▶ Task item: Taking the line with "-- the UNCLAMPED" as the first and the line with "unfold Pre_build_pp_stage_layer_counts; infer_instance" as the last, set down exactly every line in that range from the entries below, and no more.
===== Records shown =====
-- pv_equiv track=rewrite | github.com/ETOgaosion/Megatron-LM-AutoTuner | AutoTuner/runtime/baseline/simulator.py | build_pp_stage_layer_counts
-- ===== SOURCE A (Python) =====
-- def build_chunk_layer_counts(
--     total_layers: int, pp_size: int, vpp_size: int
-- ) -> list[int]:
--     total_layers = max(0, int(total_layers))
--     pp_size = max(1, int(pp_size))
--     vpp_size = max(1, int(vpp_size))
--     total_chunks = pp_size * vpp_size
--     counts: list[int] = []
--     for chunk_id in range(total_chunks):
--         start = (chunk_id * total_layers) // total_chunks
--         end = ((chunk_id + 1) * total_layers) // total_chunks
--         counts.append(max(0, end - start))
--     return counts
--
-- def build_pp_stage_layer_counts(
--     total_layers: int, pp_size: int, vpp_size: int
-- ) -> list[int]:
--     chunk_counts = build_chunk_layer_counts(total_layers, pp_size, vpp_size)
--     stage_counts: list[int] = []
--     for pp_rank in range(max(1, int(pp_size))):
--         stage_counts.append(
--             sum(
--                 chunk_counts[vp_stage * pp_size + pp_rank]
--                 for vp_stage in range(max(1, int(vpp_size)))
--             )
--         )
--     return stage_counts
-- ===== SOURCE B (Python) =====
-- def build_pp_stage_layer_counts(
--     total_layers: int, pp_size: int, vpp_size: int
-- ) -> list[int]:
--     total_layers = max(0, int(total_layers))
--     pp_size = max(1, int(pp_size))
--     vpp_size = max(1, int(vpp_size))
--     total_chunks = pp_size * vpp_size
--     stage_counts = [0] * pp_size
--     for chunk_id in range(total_chunks):
--         start = (chunk_id * total_layers) // total_chunks
--         end = ((chunk_id + 1) * total_layers) // total_chunks
--         stage_counts[chunk_id % pp_size] += max(0, end - start)
--     return stage_counts
-- ===== Notes on version B (the rewrite author's own statement) =====
-- stated objective: simpler
-- what changed: Fuses A's two phases (build the full per-chunk count table, then a nested strided grouped-sum pass over it) into one single pass over chunk ids that accumulates each chunk's layer count directly into bucket chunk_id % pp_size, with no intermediate list and no helper.
-- outside the precondition, e.g. on build_pp_stage_layer_counts(7, 0, 2): A returns [6], B returns [7]; on build_pp_stage_layer_counts(7, -2, 3): A raises IndexError, B returns [7]
import Mathlib
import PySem

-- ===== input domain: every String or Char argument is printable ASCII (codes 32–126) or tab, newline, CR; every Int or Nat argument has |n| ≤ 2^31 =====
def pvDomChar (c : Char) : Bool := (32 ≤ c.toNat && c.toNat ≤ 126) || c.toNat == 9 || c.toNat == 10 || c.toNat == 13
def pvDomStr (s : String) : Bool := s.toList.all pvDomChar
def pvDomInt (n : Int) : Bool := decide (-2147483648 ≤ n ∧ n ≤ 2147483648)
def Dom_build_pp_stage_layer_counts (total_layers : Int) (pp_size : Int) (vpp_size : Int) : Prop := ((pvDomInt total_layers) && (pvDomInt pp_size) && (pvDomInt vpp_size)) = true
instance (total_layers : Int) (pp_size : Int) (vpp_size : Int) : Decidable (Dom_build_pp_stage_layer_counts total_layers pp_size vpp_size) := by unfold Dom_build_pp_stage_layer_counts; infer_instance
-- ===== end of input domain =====

-- B fuses A's two phases (build the full per-chunk table, then a nested strided grouped sum over it)
-- into a single pass that accumulates each chunk's layer count into bucket chunk_id % pp_size (objective: simpler).

-- ===== PORT A =====
-- helper build_chunk_layer_counts, transliterated
def build_chunk_layer_counts (total_layers : Int) (pp_size : Int) (vpp_size : Int) : List Int :=
  let tl := max 0 total_layers
  let pp := max 1 pp_size
  let vpp := max 1 vpp_size
  let tc := pp * vpp
  (PySem.List.pyRange 0 tc 1).foldl
    (fun counts chunk_id =>
      counts ++ [max 0 (PySem.Int.floordiv ((chunk_id + 1) * tl) tc
                        - PySem.Int.floordiv (chunk_id * tl) tc)]) []

-- chunk_counts[vp_stage * pp_size + pp_rank]: pyGetD is exact here because Pre_ (1 ≤ pp_size)
-- keeps the index in range (Raise.InRange); outside Pre_ Python may raise IndexError.
def build_pp_stage_layer_counts (total_layers : Int) (pp_size : Int) (vpp_size : Int) : List Int :=
  let chunk_counts := build_chunk_layer_counts total_layers pp_size vpp_size
  (PySem.List.pyRange 0 (max 1 pp_size) 1).foldl
    (fun stage_counts pp_rank =>
      stage_counts ++
        [(PySem.List.pyRange 0 (max 1 vpp_size) 1).foldl
          (fun s vp_stage => s + PySem.List.pyGetD chunk_counts (vp_stage * pp_size + pp_rank) 0) 0]) []

-- ===== PORT B =====
-- stage_counts[chunk_id % pp] += d: pySetD/pyGetD are exact — 0 ≤ chunk_id % pp < pp = length.
def build_pp_stage_layer_counts_alt (total_layers : Int) (pp_size : Int) (vpp_size : Int) : List Int :=
  let tl := max 0 total_layers
  let pp := max 1 pp_size
  let vpp := max 1 vpp_size
  let tc := pp * vpp
  (PySem.List.pyRange 0 tc 1).foldl
    (fun stage_counts chunk_id =>
      let d := max 0 (PySem.Int.floordiv ((chunk_id + 1) * tl) tc
                      - PySem.Int.floordiv (chunk_id * tl) tc)
      PySem.List.pySetD stage_counts (PySem.Int.mod chunk_id pp)
        (PySem.List.pyGetD stage_counts (PySem.Int.mod chunk_id pp) 0 + d))
    (List.replicate pp.toNat 0)

-- ===== PRECONDITION & SPEC =====
-- Pre_ restricts to the natural domain pp_size ≥ 1: for pp_size ≤ 0 A indexes the chunk table with
-- the UNCLAMPED pp_size and either raises IndexError or returns accidental values via Python's
-- negative-index wraparound / degenerate aliasing, while B (which clamps) returns the intended list.
def Pre_build_pp_stage_layer_counts (total_layers : Int) (pp_size : Int) (vpp_size : Int) : Prop :=
  1 ≤ pp_size
instance (total_layers : Int) (pp_size : Int) (vpp_size : Int) : Decidable (Pre_build_pp_stage_layer_counts total_layers pp_size vpp_size) := by unfold Pre_build_pp_stage_layer_counts; infer_instance

def pvWitness_build_pp_stage_layer_counts : Int × Int × Int := (13, 4, 3)

def Spec_build_pp_stage_layer_counts (total_layers : Int) (pp_size : Int) (vpp_size : Int) (out : List Int) : Prop := out = build_pp_stage_layer_counts_alt total_layers pp_size vpp_size
instance (total_layers : Int) (pp_size : Int) (vpp_size : Int) (out : List Int) : Decidable (Spec_build_pp_stage_layer_counts total_layers pp_size vpp_size out) := by unfold Spec_build_pp_stage_layer_counts; infer_instance

-- ===== CLAIM (what is proved, stated in full; the proofs are below) =====
def Claim_equal_build_pp_stage_layer_counts : Prop := ∀ (total_layers : Int) (pp_size : Int) (vpp_size : Int), Dom_build_pp_stage_layer_counts total_layers pp_size vpp_size → Pre_build_pp_stage_layer_counts total_layers pp_size vpp_size → Spec_build_pp_stage_layer_counts total_layers pp_size vpp_size (build_pp_stage_layer_counts total_layers pp_size vpp_size)

-- ===== LEMMAS AND PROOFS =====

-- getD facts about List.set used by the bucket-fold characterisation
lemma getD_set_ne (xs : List Int) (i r : Nat) (v : Int) (hne : i ≠ r) :
    (xs.set i v).getD r 0 = xs.getD r 0 := by
  simp [List.getD, hne]

lemma getD_set_self (xs : List Int) (i : Nat) (v : Int) (hi : i < xs.length) :
    (xs.set i v).getD i 0 = v := by
  simp [List.getD, hi]

-- the bucket fold preserves length
lemma bucket_foldl_length (g : Nat → Int) (idx : Nat → Nat) :
    ∀ (L : List Nat) (acc : List Int),
      (L.foldl (fun s c => s.set (idx c) (s.getD (idx c) 0 + g c)) acc).length = acc.length := by
  intro L
  induction L with
  | nil => intro acc; rfl
  | cons c L ih => intro acc; rw [List.foldl_cons, ih]; simp

-- entry r of the bucket fold = entry r of acc + sum of g over the elements landing in bucket r
lemma bucket_foldl_getD (g : Nat → Int) (idx : Nat → Nat) :
    ∀ (L : List Nat) (acc : List Int), (∀ c ∈ L, idx c < acc.length) → ∀ r : Nat,
      (L.foldl (fun s c => s.set (idx c) (s.getD (idx c) 0 + g c)) acc).getD r 0
        = acc.getD r 0 + ((L.filter (fun c => idx c = r)).map g).sum := by
  intro L
  induction L with
  | nil => intro acc _ r; simp
  | cons c L ih =>
    intro acc h r
    have hc : idx c < acc.length := h c (List.mem_cons_self)
    have hrest : ∀ x ∈ L, idx x < (acc.set (idx c) (acc.getD (idx c) 0 + g c)).length := by
      intro x hx; simpa using h x (List.mem_cons_of_mem _ hx)
    rw [List.foldl_cons, ih _ hrest r]
    by_cases hir : idx c = r
    · subst hir
      rw [getD_set_self _ _ _ hc]
      simp [List.filter_cons]
      ring
    · rw [getD_set_ne _ _ _ _ hir]
      simp [List.filter_cons, hir]

lemma filter_range_ge (r n : Nat) (h : n ≤ r) :
    (List.range n).filter (fun c => c = r) = [] := by
  rw [List.filter_eq_nil_iff]
  intro c hc
  simp only [List.mem_range] at hc
  simp; omega

lemma filter_range_eq (r n : Nat) (h : r < n) :
    (List.range n).filter (fun c => c = r) = [r] := by
  induction n with
  | zero => omega
  | succ n ih =>
    rw [List.range_succ, List.filter_append]
    by_cases hr : r = n
    · subst hr
      rw [filter_range_ge r r (le_refl r)]
      simp
    · have hr' : r < n := by omega
      rw [ih hr']
      simp [hr, Ne.symm hr]

-- regrouping: summing g over the chunks in bucket r equals the strided sum over vp stages
lemma reindex_sum (g : Nat → Int) (n r : Nat) (hn : 0 < n) (hr : r < n) :
    ∀ m : Nat,
      (((List.range (n * m)).filter (fun c => c % n = r)).map g).sum
        = ((List.range m).map (fun v => g (v * n + r))).sum := by
  intro m
  induction m with
  | zero => simp
  | succ m ih =>
    have hstep : n * (m + 1) = n * m + n := by ring
    rw [hstep, List.range_add, List.filter_append, List.map_append, List.sum_append, ih]
    have hmap : (List.filter (fun c => c % n = r) ((List.range n).map (fun x => n * m + x)))
        = ((List.range n).filter (fun c => c = r)).map (fun x => n * m + x) := by
      rw [List.filter_map]
      congr 1
      apply List.filter_congr
      intro x hx
      simp only [List.mem_range] at hx
      simp [Function.comp, Nat.mul_add_mod, Nat.mod_eq_of_lt hx]
    rw [hmap, filter_range_eq r n hr, List.range_succ]
    simp [Nat.mul_comm]

-- the chunk-count expression both programs share
def chunkVal (tl tc : Int) (c : Int) : Int :=
  max 0 (PySem.Int.floordiv ((c + 1) * tl) tc - PySem.Int.floordiv (c * tl) tc)

-- A's helper is the map of chunkVal over the chunk ids
lemma chunk_layer_counts_eq_map (total_layers pp_size vpp_size : Int) :
    build_chunk_layer_counts total_layers pp_size vpp_size
      = (PySem.List.pyRange 0 (max 1 pp_size * max 1 vpp_size) 1).map
          (chunkVal (max 0 total_layers) (max 1 pp_size * max 1 vpp_size)) := by
  unfold build_chunk_layer_counts chunkVal
  rw [PySem.List.foldl_append_singleton_eq_map]
  simp

-- a Nat-indexed stage_counts[k] = v assignment is List.set (out of range: both are the identity)
lemma pySetD_natCast (xs : List Int) (k : Nat) (v : Int) :
    PySem.List.pySetD xs (k : Int) v = xs.set k v := by
  simp only [PySem.List.pySetD, PySem.List.pySet?, PySem.List.pyIdx?]
  by_cases h : k < xs.length
  · rw [if_pos (by positivity), if_pos (by exact_mod_cast h)]
    simp
  · rw [if_pos (by positivity), if_neg (by exact_mod_cast h)]
    simp [List.set_eq_of_length_le (Nat.le_of_not_lt h)]

-- ===== VERDICT (by name: the statement is the Claim_ definition above) =====
theorem build_pp_stage_layer_counts_spec : Claim_equal_build_pp_stage_layer_counts := by
  intro total_layers pp_size vpp_size _ hpre
  unfold Spec_build_pp_stage_layer_counts
  unfold Pre_build_pp_stage_layer_counts at hpre
  -- name the clamped quantities as naturals
  set n : Nat := pp_size.toNat with hn_def
  set m : Nat := (max 1 vpp_size).toNat with hm_def
  have hpp : max 1 pp_size = (n : Int) := by
    simp only [hn_def]; omega
  have hvpp : max 1 vpp_size = (m : Int) := by
    simp only [hm_def]; omega
  have hn1 : 1 ≤ n := by omega
  have hm1 : 1 ≤ m := by omega
  have htc : max 1 pp_size * max 1 vpp_size = ((n * m : Nat) : Int) := by
    rw [hpp, hvpp]; push_cast; ring
  set tl : Int := max 0 total_layers with htl_def
  set g : Nat → Int := fun c => chunkVal tl ((n * m : Nat) : Int) (c : Int) with hg_def
  -- ===== characterise A =====
  have hchunks : build_chunk_layer_counts total_layers pp_size vpp_size
      = (PySem.List.pyRange 0 ((n * m : Nat) : Int) 1).map (chunkVal tl ((n * m : Nat) : Int)) := by
    rw [chunk_layer_counts_eq_map, htc, htl_def]
  have hidx : ∀ v k : Nat, v < m → k < n →
      PySem.List.pyGetD (build_chunk_layer_counts total_layers pp_size vpp_size)
        ((v : Int) * pp_size + (k : Int)) 0 = g (v * n + k) := by
    intro v k hv hk
    have harg : (v : Int) * pp_size + (k : Int) = ((v * n + k : Nat) : Int) := by
      have : pp_size = (n : Int) := by omega
      rw [this]; push_cast; ring
    have hlt : v * n + k < n * m := by
      calc v * n + k < v * n + n := by omega
        _ = (v + 1) * n := by ring
        _ ≤ m * n := Nat.mul_le_mul_right n (by omega)
        _ = n * m := Nat.mul_comm m n
    rw [hchunks, harg, PySem.List.pyGetD_map_pyRange_of_nonneg _ _ _ _ (by positivity)
      (by exact_mod_cast hlt)]
  have hA : build_pp_stage_layer_counts total_layers pp_size vpp_size
      = (List.range n).map (fun k => ((List.range m).map (fun v => g (v * n + k))).sum) := by
    unfold build_pp_stage_layer_counts
    rw [PySem.List.foldl_append_singleton_eq_map, List.nil_append, hpp, hvpp,
      PySem.List.pyRange_zero_natCast, PySem.List.pyRange_zero_natCast, List.map_map]
    apply List.map_congr_left
    intro k hk
    simp only [List.mem_range] at hk
    simp only [Function.comp]
    rw [List.foldl_map, PySem.List.foldl_add, zero_add]
    apply congrArg List.sum
    apply List.map_congr_left
    intro v hv
    simp only [List.mem_range] at hv
    exact hidx v k hv hk
  -- ===== characterise B =====
  have hBfold : build_pp_stage_layer_counts_alt total_layers pp_size vpp_size
      = (List.range (n * m)).foldl
          (fun s c => s.set (c % n) (s.getD (c % n) 0 + g c)) (List.replicate n 0) := by
    unfold build_pp_stage_layer_counts_alt
    have htc2 : (n : Int) * (m : Int) = ((n * m : Nat) : Int) := by push_cast; ring
    simp only [hpp, hvpp]
    rw [htc2, PySem.List.pyRange_zero_natCast, List.foldl_map, Int.toNat_natCast]
    apply List.foldl_ext
    intro s c' hc'
    simp only [List.mem_range] at hc'
    have hmod : PySem.Int.mod (c' : Int) (n : Int) = ((c' % n : Nat) : Int) :=
      PySem.Int.mod_natCast c' n
    rw [hmod, PySem.List.pyGetD_natCast]
    -- the accumulated value is definitionally g c'
    show PySem.List.pySetD s ((c' % n : Nat) : Int) (s.getD (c' % n) 0 + g c')
        = s.set (c' % n) (s.getD (c' % n) 0 + g c')
    exact pySetD_natCast s (c' % n) _
  have hinrange : ∀ c ∈ List.range (n * m), c % n < (List.replicate n (0 : Int)).length := by
    intro c _
    simp only [List.length_replicate]
    exact Nat.mod_lt c (by omega)
  have hBlen : (build_pp_stage_layer_counts_alt total_layers pp_size vpp_size).length = n := by
    rw [hBfold, bucket_foldl_length]; simp
  have hBgetD : ∀ r : Nat, r < n →
      (build_pp_stage_layer_counts_alt total_layers pp_size vpp_size).getD r 0
        = ((List.range m).map (fun v => g (v * n + r))).sum := by
    intro r hr
    rw [hBfold, bucket_foldl_getD g (fun c => c % n) _ _ hinrange r,
      List.getD_replicate, reindex_sum g n r (by omega) hr m]
    · simp
    · exact hr
  -- ===== conclude =====
  have hAlen : (build_pp_stage_layer_counts total_layers pp_size vpp_size).length = n := by
    rw [hA]; simp
  apply List.ext_getElem (by rw [hAlen, hBlen])
  intro i h1 h2
  have hi : i < n := by omega
  have hBi := hBgetD i hi
  rw [List.getD_eq_getElem _ 0 h2] at hBi
  rw [hBi]
  simp [hA]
=====
▶ Exercise result:
-- the UNCLAMPED pp_size and either raises IndexError or returns accidental values via Python's
-- negative-index wraparound / degenerate aliasing, while B (which clamps) returns the intended list.
def Pre_build_pp_stage_layer_counts (total_layers : Int) (pp_size : Int) (vpp_size : Int) : Prop :=
  1 ≤ pp_size
instance (total_layers : Int) (pp_size : Int) (vpp_size : Int) : Decidable (Pre_build_pp_stage_layer_counts total_layers pp_size vpp_size) := by unfold Pre_build_pp_stage_layer_counts; infer_instance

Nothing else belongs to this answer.